One hot encoding	Dummy variables
It is used when a user does not want binary encoding.	It adds fewer variables.
It adds more variables.	It adds less variables.
Logistic regression, support vector machines (SVMs), and neural networks use one hot encoding.	Decision trees and random forests use Dummy variables.

One hot encoding in Sparse datasets

Sparse datasets are those that have zeroes as their values. Sparse datasets also go through One hot encoding in order to convert the categorical variable to a numeric value. Consider the following steps. These will aid you in doing the encoding.

Firstly, you need to import the numpy library along with Scipy. These are a few important libraries that you need to include.

import numpy as np
from scipy.sparse import csr_matrix

As the second step, you need to create a sparse matrix.

X = csr_matrix([[1, 0, 0], [0, 1, 0], [0, 0, 1]])

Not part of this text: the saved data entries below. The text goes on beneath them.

-- pv_equiv track=rewrite | github.com/SimonKinds/advent | day-3/spiral_memory.py | build_layer
-- ===== SOURCE A (Python) =====
-- def build_layer(grid_multiplier, start_value, start_x, start_y):
--     layer = {start_value: (start_x, start_y)}
--
--     if grid_multiplier == 1:
--         return layer
--
--     value = start_value
--     x = start_x
--     y = start_y
--     # up
--     for _ in range(grid_multiplier - 2):
--         value += 1
--         y -= 1
--         layer[value] = (x, y)
--
--     # left
--     for _ in range(grid_multiplier - 1):
--         value += 1
--         x -= 1
--         layer[value] = (x, y)
--
--     # down
--     for _ in range(grid_multiplier - 1):
--         value += 1
--         y += 1
--         layer[value] = (x, y)
--
--     # right
--     for _ in range(grid_multiplier - 1):
--         value += 1
--         x += 1
--         layer[value] = (x, y)
--
--     return layer
-- ===== SOURCE B (Python) =====
-- def build_layer(grid_multiplier, start_value, start_x, start_y):
--     # closed-form: the i-th cell of the layer is computed directly from i,
--     # no running position state and no per-direction loops
--     u = max(grid_multiplier - 2, 0)   # length of the "up" segment
--     m = max(grid_multiplier - 1, 0)   # length of each remaining segment
--
--     def pos(i):
--         if i <= u:
--             return (start_x, start_y - i)
--         if i <= u + m:
--             return (start_x - (i - u), start_y - u)
--         if i <= u + 2 * m:
--             return (start_x - m, start_y - u + (i - u - m))
--         return (start_x - m + (i - u - 2 * m), start_y - u + m)
--
--     return {start_value + i: pos(i) for i in range(u + 3 * m + 1)}
-- ===== Notes on version B (the rewrite author's own statement) =====
-- stated objective: simpler
-- what changed: Replaces the stateful walk (four sequential directional loops mutating value/x/y plus a gm==1 special case) with a single dict comprehension whose coordinates are computed by a closed-form piecewise formula of the cell index, with no running state and no special case.
import Mathlib
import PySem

Thirdly, use the eye function of numpy to encode the sparse matrix. Basically, it curates a square matrix that has entries corresponding to the values in the original matrix as 1. Here, a row implies a category, while a column means a sample. So, at the time of indexing the identity matrix with the original one, wherever the sample comes under a certain category, it is given 1 as the output. However, if no match occurs, it has 0 as the answer.

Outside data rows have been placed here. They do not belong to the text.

-- pv_equiv track=rewrite | github.com/ameliekoch/cyberaka | christofides.py | insertnodestour
-- ===== SOURCE A (Python) =====
-- def insertnodestour(tour, newtour, u):
--     rettour1 = []
--     rettour2 = []
--     onetwo = True
--     for node in tour:
--         if node != u and onetwo:
--             rettour1.append(node)
--         elif node == u and onetwo:
--             onetwo = False
--         else:
--             rettour2.append(node)
--
--     for node in newtour:
--         rettour1.append(node)
--     for node in rettour2:
--         rettour1.append(node)
--     return rettour1
-- ===== SOURCE B (Python) =====
-- def insertnodestour(tour, newtour, u):
--     try:
--         i = tour.index(u)
--     except ValueError:
--         return list(tour) + list(newtour)
--     return tour[:i] + list(newtour) + tour[i+1:]
-- ===== Notes on version B (the rewrite author's own statement) =====
-- stated objective: idiomatic
-- what changed: Replaces the flag-and-two-accumulators single pass with a direct tour.index(u) lookup plus slice concatenation (try/except for the absent-u fallthrough).
import Mathlib
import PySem

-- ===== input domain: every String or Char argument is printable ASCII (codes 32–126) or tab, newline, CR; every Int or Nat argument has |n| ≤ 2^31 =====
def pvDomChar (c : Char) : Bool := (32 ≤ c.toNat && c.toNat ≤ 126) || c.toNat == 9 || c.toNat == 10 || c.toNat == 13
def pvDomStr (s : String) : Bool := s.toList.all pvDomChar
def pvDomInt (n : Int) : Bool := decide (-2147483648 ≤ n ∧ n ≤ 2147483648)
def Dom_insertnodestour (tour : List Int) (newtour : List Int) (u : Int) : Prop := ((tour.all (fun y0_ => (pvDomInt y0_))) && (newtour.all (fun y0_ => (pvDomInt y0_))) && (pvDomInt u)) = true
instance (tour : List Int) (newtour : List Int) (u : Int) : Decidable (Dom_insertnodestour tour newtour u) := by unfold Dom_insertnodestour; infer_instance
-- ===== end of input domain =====

-- ===== PORT A =====
-- B replaces A's flag-and-two-accumulators pass with index lookup + slice concatenation (idiomatic; same cost).
def insStep (u : Int) (st : List Int × List Int × Bool) (node : Int) : List Int × List Int × Bool :=
  if node ≠ u ∧ st.2.2 then (st.1 ++ [node], st.2.1, st.2.2)
  else if node = u ∧ st.2.2 then (st.1, st.2.1, false)
  else (st.1, st.2.1 ++ [node], st.2.2)

def insertnodestour (tour : List Int) (newtour : List Int) (u : Int) : List Int :=
  let s := tour.foldl (insStep u) ([], [], true)
  let r1 := newtour.foldl (fun acc node => acc ++ [node]) s.1
  s.2.1.foldl (fun acc node => acc ++ [node]) r1

-- ===== PORT B =====
def insertnodestour_alt (tour : List Int) (newtour : List Int) (u : Int) : List Int :=
  match PySem.List.index? tour u with
  | none => tour ++ newtour
  | some i =>
      PySem.List.slice tour none (some (i : Int)) ++ newtour
        ++ PySem.List.slice tour (some ((i : Int) + 1)) none

-- ===== PRECONDITION & SPEC =====
def Spec_insertnodestour (tour : List Int) (newtour : List Int) (u : Int) (out : List Int) : Prop := out = insertnodestour_alt tour newtour u
instance (tour : List Int) (newtour : List Int) (u : Int) (out : List Int) : Decidable (Spec_insertnodestour tour newtour u out) := by unfold Spec_insertnodestour; infer_instance

-- ===== CLAIM (what is proved, stated in full; the proofs are below) =====
def Claim_equal_insertnodestour : Prop := ∀ (tour : List Int) (newtour : List Int) (u : Int), Dom_insertnodestour tour newtour u → Spec_insertnodestour tour newtour u (insertnodestour tour newtour u)

-- ===== LEMMAS AND PROOFS =====

lemma foldl_append_eq (xs acc : List Int) :
    xs.foldl (fun acc node => acc ++ [node]) acc = acc ++ xs := by
  induction xs generalizing acc with
  | nil => simp
  | cons x t ih => simp [List.foldl, ih, List.append_assoc]

lemma loop_false (tour r1 r2 : List Int) (u : Int) :
    tour.foldl (insStep u) (r1, r2, false) = (r1, r2 ++ tour, false) := by
  induction tour generalizing r2 with
  | nil => simp
  | cons x t ih => simp [List.foldl, insStep, ih, List.append_assoc]

lemma loop_true (tour r1 r2 : List Int) (u : Int) :
    tour.foldl (insStep u) (r1, r2, true) =
      match PySem.List.index? tour u with
      | none => (r1 ++ tour, r2, true)
      | some i => (r1 ++ tour.take i, r2 ++ tour.drop (i + 1), false) := by
  induction tour generalizing r1 with
  | nil => simp [PySem.List.index?]
  | cons x t ih =>
    by_cases hx : x = u
    · subst hx
      rw [PySem.List.index?_cons_self]
      have h1 : insStep x (r1, r2, true) x = (r1, r2, false) := by simp [insStep]
      simp only [List.foldl_cons, h1, loop_false]
      simp
    · rw [PySem.List.index?_cons_of_ne _ hx]
      have hstep : List.foldl (insStep u) (r1, r2, true) (x :: t)
          = List.foldl (insStep u) (r1 ++ [x], r2, true) t := by
        have h1 : insStep u (r1, r2, true) x = (r1 ++ [x], r2, true) := by simp [insStep, hx]
        simp only [List.foldl_cons, h1]
      rw [hstep, ih]
      cases h : PySem.List.index? t u with
      | none => simp [List.append_assoc]
      | some i => simp [List.append_assoc]

lemma slice_take (tour : List Int) (i : Nat) :
    PySem.List.slice tour none (some (i : Int)) = tour.take i :=
  PySem.List.slice_to_natCast tour i

lemma slice_drop (tour : List Int) (i : Nat) :
    PySem.List.slice tour (some ((i : Int) + 1)) none = tour.drop (i + 1) := by
  have := PySem.List.slice_from_natCast tour (i + 1)
  simpa using this

-- ===== VERDICT (by name: the statement is the Claim_ definition above) =====
theorem insertnodestour_spec : Claim_equal_insertnodestour := by
  intro tour newtour u _
  unfold Spec_insertnodestour insertnodestour insertnodestour_alt
  rw [loop_true]
  cases h : PySem.List.index? tour u with
  | none =>
      show List.foldl _ (List.foldl _ (tour) newtour) [] = _
      rw [List.foldl_nil, foldl_append_eq]
  | some i =>
      show List.foldl _ (List.foldl _ (tour.take i) newtour) (tour.drop (i + 1)) = _
      rw [foldl_append_eq, foldl_append_eq]
      simp only [slice_take, slice_drop, List.append_assoc]
lemma solve_eq_gAcc (N : Int) (hN : 0 ≤ N) :
    solve N = gAcc ((PySem.Int.toChars N).map (fun c => (digitVal c).toNat)) 0 := by
  have hp := toChars_digits N hN
  simp only [solve]
  rw [PySem.Int.toList_toStr]
  set p := PySem.Int.toChars N with hpdef
  rw [foldl_add10, foldl_add10]
  obtain ⟨I1, I2, -⟩ := foldA p hp p.length (le_refl _)
  rw [List.take_length] at I1 I2
  have e1 : get3 ((List.range p.length).foldl (bodyA p)
      (PySem.Dict.empty.insert ((0 : Nat), (0 : Nat), (0 : Nat)) (1 : Int))) p.length 0
      = (p.foldl (fun ts ch => stepPair (digitVal ch).toNat ts)
        (fun c => if c = 0 then (1 : Int) else 0, fun _ => 0)).1 := funext I1
  have e2 : get3 ((List.range p.length).foldl (bodyA p)
      (PySem.Dict.empty.insert ((0 : Nat), (0 : Nat), (0 : Nat)) (1 : Int))) p.length 1
      = (p.foldl (fun ts ch => stepPair (digitVal ch).toNat ts)
        (fun c => if c = 0 then (1 : Int) else 0, fun _ => 0)).2 := funext I2
  rw [e1, e2, show (p.foldl (fun ts ch => stepPair (digitVal ch).toNat ts)
      (fun c => if c = 0 then (1 : Int) else 0, fun _ => 0))
    = ((p.map (fun c => (digitVal c).toNat)).foldl (fun ts d => stepPair d ts)
      (fun c => if c = 0 then (1 : Int) else 0, fun _ => 0)) from by rw [List.foldl_map]]
  have hds : ∀ d ∈ p.map (fun c => (digitVal c).toNat), d < 10 := by
    intro d hd
    obtain ⟨c, hc, rfl⟩ := List.mem_map.mp hd
    obtain ⟨k, hk, hck⟩ := hp c hc
    rw [hck, digitVal_digitChar k hk]
    simpa using hk
  rw [specMain (p.map (fun c => (digitVal c).toNat)) hds 0 (by omega) 1 (fun _ => 0)]
  simp [sum10]

lemma solve_alt_eq_gAcc (N : Int) (hN : 0 ≤ N) :
    solve_alt N = gAcc ((PySem.Int.toChars N).map (fun c => (digitVal c).toNat)) 0 := by
  have hp := toChars_digits N hN
  show solveAltGo (PySem.Int.toStr N).toList.length (PySem.Int.toStr N).toList 0 ((0 : Nat) : Int) 0
      = _
  rw [goB_eq _ _ 0 0 0 (by rw [PySem.Int.toList_toStr]; exact hp)
    (by simp), PySem.Int.toList_toStr]
  ring

-- ===== VERDICT (by name: the statement is the Claim_ definition above) =====
theorem solve_spec : Claim_equal_solve := by
  intro N _ hN
  unfold Spec_solve
  rw [solve_eq_gAcc N hN, solve_alt_eq_gAcc N hN]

one_hot_X = np.eye(X.shape[1])[X.tocoo().col]

Finally, you need to see what your encoded matrix looks like. So, we will just use the print function to have a look at the encoded matrix.

print(one_hot_X)

Henceforth, the output is:

[[1. 0. 0.]
 [0. 1. 0.]
 [0. 0. 1.]]

Numpy poses several benefits when we perform one hot encoding. It is used for several numerical calculations. This is due to the following reasons:

Flexibility with many machine learning algorithms.
High speed
Work with large datasets also.

One hot encoding with multiple columns

At times, there may arise a need to encode multiple columns altogether. Numpy supports one hot encoding with multiple columns too.

Firstly, you need to curate an array using numpy. Next up, you have to provide which columns you wish to encode with the help of numpy. After that, use the eye function of numpy to encode the data and specify the columns that need to be encoded. Perform indexing in order to assign either 0 or 1, as mentioned earlier. The concatenate() function of numpy concatenates along the column axis at the end.

import numpy as np

# Create a NumPy array from the dataset
X = np.array([[1, 2, 3], [4, 5, 6], [7, 8, 9]])

# Identify the columns to one-hot encode
categorical_columns = [0, 1]

# Create a one-hot encoder using the `np.eye()` function
encoder = np.eye(X.max() + 1)[X[:, categorical_columns]]

# One-hot encode the categorical columns in the dataset
one_hot_X = encoder

# Combine the one-hot encoded columns with the other columns in the dataset
X_combined = np.concatenate([X[:, ~categorical_columns], one_hot_X], axis=1)

# Print the one-hot encoded dataset
print(X_combined)

The Performance Boost

In order to boost the performance, consider a few tips for using numpy onehot.

Assign the same category to the same binary value that has been encoded. Else, it will cause confusion.
Dimensionality reduction techniques are handy in case of a large number of categories in the dataset. Principal component analysis, commonly known as PCA, is one such technique used for dimensionality reduction.
It creates sparse data matrices. These matrices are difficult to work on. Thus, you need to use libraries that create dense matrices only.

FAQS

What are alternative ways of one hot encoding than numpy?

You can use pandas.get_dummies() function,scikit-learn.preprocessing.OneHotEncoder class, or OneHotEncoder class of PySpark.

Conclusion

This blog covers one hot encoding in numpy and draws a comparison between one hot encoding and dummy variables method of encoding.